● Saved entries
-- pv_equiv track=rewrite | github.com/colludenny-bit/antigravity-site | backend/deep_research_30.py | _infer_pattern_bias
-- ===== SOURCE A (Python) =====
-- def _infer_pattern_bias(pattern: str) -> str:
--     text = str(pattern or "").upper()
--     bull = sum(token in text for token in ("BULL", "RISK_ON", "UP", "LONG", "DOVISH", "LOW_RISK"))
--     bear = sum(token in text for token in ("BEAR", "RISK_OFF", "DOWN", "SHORT", "HAWKISH", "HIGH_RISK"))
--     if bull > bear:
--         return "BULLISH"
--     if bear > bull:
--         return "BEARISH"
--     return "NEUTRAL"
-- ===== SOURCE B (Python) =====
-- _BULL_TOKENS = ("BULL", "RISK_ON", "UP", "LONG", "DOVISH", "LOW_RISK")
-- _BEAR_TOKENS = ("BEAR", "RISK_OFF", "DOWN", "SHORT", "HAWKISH", "HIGH_RISK")
--
--
-- def _infer_pattern_bias(pattern: str) -> str:
--     # Text-driven single sweep: walk the text once and, at each position, record
--     # every keyword that starts there; classify by set-intersection sizes.
--     text = str(pattern or "").upper()
--     seen = set()
--     for i in range(len(text)):
--         for token in _BULL_TOKENS + _BEAR_TOKENS:
--             if text.startswith(token, i):
--                 seen.add(token)
--     bull = len(seen.intersection(_BULL_TOKENS))
--     bear = len(seen.intersection(_BEAR_TOKENS))
--     if bull != bear:
--         return "BULLISH" if bull > bear else "BEARISH"
--     return "NEUTRAL"
-- ===== Notes on version B (the rewrite author's own statement) =====
-- stated objective: alternative
-- what changed: Replaces A's twelve independent substring-membership searches and two boolean-sum comprehensions with one text-driven sweep: a single pass over the positions of the uppercased text collects into a set every keyword that starts there (via startswith), and the bias is read off the sizes of that set's intersections with the bull and bear keyword sets.
import Mathlib
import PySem

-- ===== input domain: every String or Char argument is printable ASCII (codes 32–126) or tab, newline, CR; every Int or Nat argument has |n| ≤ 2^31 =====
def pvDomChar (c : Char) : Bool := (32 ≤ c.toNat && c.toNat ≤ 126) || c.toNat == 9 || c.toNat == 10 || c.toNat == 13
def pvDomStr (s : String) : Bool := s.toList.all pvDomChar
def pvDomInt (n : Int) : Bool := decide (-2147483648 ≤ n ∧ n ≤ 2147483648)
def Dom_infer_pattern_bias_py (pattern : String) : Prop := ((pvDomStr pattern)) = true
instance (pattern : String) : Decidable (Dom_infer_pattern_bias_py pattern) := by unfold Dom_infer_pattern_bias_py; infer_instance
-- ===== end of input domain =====

-- B replaces A's twelve independent substring searches by one text-driven sweep: a single pass
-- over the positions of the text collecting, via startswith, the set of keywords that occur;
-- objective: alternative traversal (same asymptotic cost).

-- ===== PORT A =====
def infer_pattern_bias_py (pattern : String) : String :=
  -- text = str(pattern or "").upper()   (pattern or "" is pattern unless empty, then "")
  let text := PySem.Str.upper (if pattern == "" then "" else pattern)
  let bull := (["BULL", "RISK_ON", "UP", "LONG", "DOVISH", "LOW_RISK"].map
      (fun token => if PySem.Str.isIn token text then (1 : Int) else 0)).sum
  let bear : Int := (["BEAR", "RISK_OFF", "DOWN", "SHORT", "HAWKISH", "HIGH_RISK"].map
      (fun token => if PySem.Str.isIn token text then (1 : Int) else 0)).sum
  if bull > bear then "BULLISH"
  else if bear > bull then "BEARISH"
  else "NEUTRAL"

-- ===== PORT B =====
def pvBullTokens : List String := ["BULL", "RISK_ON", "UP", "LONG", "DOVISH", "LOW_RISK"]
def pvBearTokens : List String := ["BEAR", "RISK_OFF", "DOWN", "SHORT", "HAWKISH", "HIGH_RISK"]

-- text.startswith(token, i): exact for the 0 ≤ i < len(text) produced by the range below
def pvInner (cs : List Char) (i : Int) (seen : PySem.Set String) : PySem.Set String :=
  (pvBullTokens ++ pvBearTokens).foldl
    (fun s token =>
      if PySem.Chars.startswith (cs.drop i.toNat) token.toList then PySem.Set.add s token else s)
    seen

-- the 'for i in range(len(text)): for token in …' loop building 'seen'
def pvSeen (text : String) : PySem.Set String :=
  (PySem.List.pyRange 0 (PySem.Str.len text) 1).foldl
    (fun seen i => pvInner text.toList i seen) PySem.Set.empty

def infer_pattern_bias_py_alt (pattern : String) : String :=
  let text := PySem.Str.upper (if pattern == "" then "" else pattern)
  let seen := pvSeen text
  let bull := PySem.Set.len (PySem.Set.inter seen pvBullTokens)
  let bear := PySem.Set.len (PySem.Set.inter seen pvBearTokens)
  if bull ≠ bear then (if bull > bear then "BULLISH" else "BEARISH")
  else "NEUTRAL"

-- ===== PRECONDITION & SPEC =====
def Spec_infer_pattern_bias_py (pattern : String) (out : String) : Prop := out = infer_pattern_bias_py_alt pattern
instance (pattern : String) (out : String) : Decidable (Spec_infer_pattern_bias_py pattern out) := by unfold Spec_infer_pattern_bias_py; infer_instance

-- ===== CLAIM (what is proved, stated in full; the proofs are below) =====
def Claim_equal_infer_pattern_bias_py : Prop := ∀ (pattern : String), Dom_infer_pattern_bias_py pattern → Spec_infer_pattern_bias_py pattern (infer_pattern_bias_py pattern)

-- ===== LEMMAS AND PROOFS =====

-- membership after the inner token loop at one position
theorem pv_mem_inner (cs : List Char) (i : Int) (seen : PySem.Set String) (t : String) :
    t ∈ pvInner cs i seen ↔
      t ∈ seen ∨ (t ∈ pvBullTokens ++ pvBearTokens ∧
        PySem.Chars.startswith (cs.drop i.toNat) t.toList = true) := by
  unfold pvInner
  generalize pvBullTokens ++ pvBearTokens = toks
  induction toks generalizing seen with
  | nil => simp
  | cons x xs ih =>
    simp only [List.foldl_cons, ih, List.mem_cons]
    split
    · rename_i hx
      simp only [PySem.Set.mem_add]
      constructor
      · rintro ((h | rfl) | h)
        · exact Or.inl h
        · exact Or.inr ⟨Or.inl rfl, hx⟩
        · exact Or.inr ⟨Or.inr h.1, h.2⟩
      · rintro (h | ⟨(rfl | hm), hs⟩)
        · exact Or.inl (Or.inl h)
        · exact Or.inl (Or.inr rfl)
        · exact Or.inr ⟨hm, hs⟩
    · rename_i hx
      constructor
      · rintro (h | h)
        · exact Or.inl h
        · exact Or.inr ⟨Or.inr h.1, h.2⟩
      · rintro (h | ⟨(rfl | hm), hs⟩)
        · exact Or.inl h
        · exact (hx hs).elim
        · exact Or.inr ⟨hm, hs⟩

-- membership after the outer position loop
theorem pv_mem_outer (cs : List Char) (is : List Int) (seen : PySem.Set String) (t : String) :
    t ∈ is.foldl (fun s i => pvInner cs i s) seen ↔
      t ∈ seen ∨ ∃ i ∈ is, t ∈ pvBullTokens ++ pvBearTokens ∧
        PySem.Chars.startswith (cs.drop i.toNat) t.toList = true := by
  induction is generalizing seen with
  | nil => simp
  | cons x xs ih =>
    simp only [List.foldl_cons, ih, pv_mem_inner, List.mem_cons]
    constructor
    · rintro ((h | h) | ⟨i, hi, h⟩)
      · exact Or.inl h
      · exact Or.inr ⟨x, Or.inl rfl, h⟩
      · exact Or.inr ⟨i, Or.inr hi, h⟩
    · rintro (h | ⟨i, (rfl | hi), h⟩)
      · exact Or.inl (Or.inl h)
      · exact Or.inl (Or.inr h)
      · exact Or.inr ⟨i, hi, h⟩

-- a nonempty keyword is collected by the sweep exactly when it is a substring of the text
theorem pv_seen_iff (text : String) (t : String)
    (ht : t.toList ≠ []) (hmem : t ∈ pvBullTokens ++ pvBearTokens) :
    (t ∈ pvSeen text) ↔ PySem.Str.isIn t text = true := by
  unfold pvSeen
  rw [pv_mem_outer]
  simp only [PySem.Set.empty, List.not_mem_nil, false_or]
  rw [show PySem.Str.isIn t text = PySem.Chars.isIn t.toList text.toList from by simp,
      ← PySem.Chars.exists_prefix_drop_iff_isIn]
  constructor
  · rintro ⟨i, hi, -, hs⟩
    exact ⟨i.toNat, (PySem.Chars.startswith_iff _ _).mp hs⟩
  · rintro ⟨j, hj⟩
    by_cases hlt : j < text.toList.length
    · refine ⟨(j : Int), ?_, hmem, (PySem.Chars.startswith_iff _ _).mpr (by simpa using hj)⟩
      rw [PySem.Str.len_eq, PySem.List.mem_pyRange_one]
      omega
    · exfalso
      rw [List.drop_eq_nil_of_le (by omega)] at hj
      exact ht (List.prefix_nil.mp hj)

-- the sweep's set stays duplicate-free
theorem pv_nodup_inner (cs : List Char) (i : Int) (seen : PySem.Set String)
    (hs : List.Nodup seen) : List.Nodup (pvInner cs i seen) := by
  unfold pvInner
  generalize pvBullTokens ++ pvBearTokens = toks
  induction toks generalizing seen with
  | nil => simpa using hs
  | cons x xs ih =>
    simp only [List.foldl_cons]
    split
    · exact ih _ (PySem.Set.nodup_add _ _ hs)
    · exact ih _ hs

theorem pv_nodup_seen (text : String) : List.Nodup (pvSeen text) := by
  unfold pvSeen
  generalize PySem.List.pyRange 0 (PySem.Str.len text) 1 = is
  have h : ∀ (is : List Int) (s : PySem.Set String), List.Nodup s →
      List.Nodup (is.foldl (fun s i => pvInner text.toList i s) s) := by
    intro is
    induction is with
    | nil => intro s hs; simpa using hs
    | cons x xs ih => intro s hs; exact ih _ (pv_nodup_inner _ _ _ hs)
  exact h is PySem.Set.empty (by simp [PySem.Set.empty])

-- |s ∩ bl| counted from bl's side, for a duplicate-free bl
theorem pv_len_inter (s : PySem.Set String) (bl : List String)
    (hs : List.Nodup s) (hbl : bl.Nodup) :
    PySem.Set.len (PySem.Set.inter s bl) = (bl.countP (fun t => decide (t ∈ s)) : Int) := by
  unfold PySem.Set.len
  congr 1
  have h1 : (PySem.Set.inter s bl).Perm (bl.filter (fun t => decide (t ∈ s))) := by
    rw [List.perm_ext_iff_of_nodup (PySem.Set.nodup_inter s bl hs) (hbl.filter _)]
    intro a
    simp only [PySem.Set.mem_inter, List.mem_filter, decide_eq_true_eq]
    tauto
  rw [h1.length_eq, ← List.countP_eq_length_filter]

-- ===== VERDICT (by name: the statement is the Claim_ definition above) =====
set_option maxHeartbeats 1000000 in
theorem infer_pattern_bias_py_spec : Claim_equal_infer_pattern_bias_py := by
  intro pattern _
  simp only [Spec_infer_pattern_bias_py, infer_pattern_bias_py, infer_pattern_bias_py_alt]
  set text := PySem.Str.upper (if pattern == "" then "" else pattern) with htext
  have hne : ∀ t ∈ pvBullTokens ++ pvBearTokens, t.toList ≠ [] := by decide
  have hcb : List.countP (fun t => PySem.Str.isIn t text) pvBullTokens
      = List.countP (fun t => decide (t ∈ pvSeen text)) pvBullTokens :=
    List.countP_congr (fun t htm => by
      simpa using (pv_seen_iff text t (hne t (List.mem_append_left _ htm))
        (List.mem_append_left _ htm)).symm)
  have hcr : List.countP (fun t => PySem.Str.isIn t text) pvBearTokens
      = List.countP (fun t => decide (t ∈ pvSeen text)) pvBearTokens :=
    List.countP_congr (fun t htm => by
      simpa using (pv_seen_iff text t (hne t (List.mem_append_right _ htm))
        (List.mem_append_right _ htm)).symm)
  have hbull : (((["BULL", "RISK_ON", "UP", "LONG", "DOVISH", "LOW_RISK"] : List String).map
        (fun token => if PySem.Str.isIn token text then (1 : Int) else 0)).sum)
      = PySem.Set.len (PySem.Set.inter (pvSeen text) pvBullTokens) :=
    (PySem.List.sum_map_ite_one_zero _ _).trans ((congrArg Nat.cast hcb).trans
      (pv_len_inter (pvSeen text) pvBullTokens (pv_nodup_seen text) (by decide)).symm)
  have hbear : (((["BEAR", "RISK_OFF", "DOWN", "SHORT", "HAWKISH", "HIGH_RISK"] : List String).map
        (fun token => if PySem.Str.isIn token text then (1 : Int) else 0)).sum)
      = PySem.Set.len (PySem.Set.inter (pvSeen text) pvBearTokens) :=
    (PySem.List.sum_map_ite_one_zero _ _).trans ((congrArg Nat.cast hcr).trans
      (pv_len_inter (pvSeen text) pvBearTokens (pv_nodup_seen text) (by decide)).symm)
  simp only [hbull, hbear]
  generalize PySem.Set.len (PySem.Set.inter (pvSeen text) pvBullTokens) = nb
  generalize PySem.Set.len (PySem.Set.inter (pvSeen text) pvBearTokens) = nr
  split_ifs <;> first | rfl | omega
theorem colpass (matriz : List (List Int)) (c : Nat) (k : Nat) (hk : k ≤ c) :
    (List.range k).foldl
      (fun marr j =>
        (List.range matriz.length).foldl
          (fun m i => m.modify i (fun row =>
            row.set j (pyMaxInt (colA matriz j) - PySem.List.pyGetD (colA matriz j) i 0))) marr)
      (List.replicate matriz.length (List.replicate c 0))
    = (List.range matriz.length).map (fun i =>
        (List.range c).map (fun x => if x < k then rA matriz i x else 0)) := by
  induction k with
  | zero => simp [List.map_const']
  | succ k ih =>
    rw [List.range_succ, List.foldl_append, ih (by omega), List.foldl_cons, List.foldl_nil]
    set M := (List.range matriz.length).map (fun i =>
        (List.range c).map (fun x => if x < k then rA matriz i x else 0)) with hM
    have hlen : M.length = matriz.length := by simp [hM]
    rw [← hlen, setloop _ _ _ _ (le_refl _)]
    apply List.ext_getElem
    · simp [hM]
    · intro i h1 h2
      have h1' : i < matriz.length := by simpa [hM] using h1
      simp only [List.getElem_mapIdx, hM, List.getElem_map, List.getElem_range,
        List.length_map, List.length_range, h1', if_true]
      apply List.ext_getElem
      · simp
      · intro x hx1 hx2
        rw [List.getElem_set]
        simp only [List.getElem_map, List.getElem_range]
        rcases Nat.lt_trichotomy x k with h | h | h
        · rw [if_neg (by omega), if_pos (by omega), if_pos (by omega)]
        · subst h
          rw [if_pos rfl, if_pos (by omega)]
          simp [rA]
        · rw [if_neg (by omega), if_neg (by omega), if_neg (by omega)]

theorem cargar_eq (n c : Nat) :
    cargar_matriz_valor (n : Int) (c : Int) 0 = List.replicate n (List.replicate c 0) := by
  unfold cargar_matriz_valor
  simp [PySem.List.pyRange_zero_natCast, List.foldl_map, List.map_const']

● WHAT IS EXPECTED
Check each line above for the word "single", and copy the lines where it appears.

● PROBLEM SOLUTION
--     # Text-driven single sweep: walk the text once and, at each position, record
-- what changed: Replaces A's twelve independent substring-membership searches and two boolean-sum comprehensions with one text-driven sweep: a single pass over the positions of the uppercased text collects into a set every keyword that starts there (via startswith), and the bias is read off the sizes of that set's intersections with the bull and bear keyword sets.
-- B replaces A's twelve independent substring searches by one text-driven sweep: a single pass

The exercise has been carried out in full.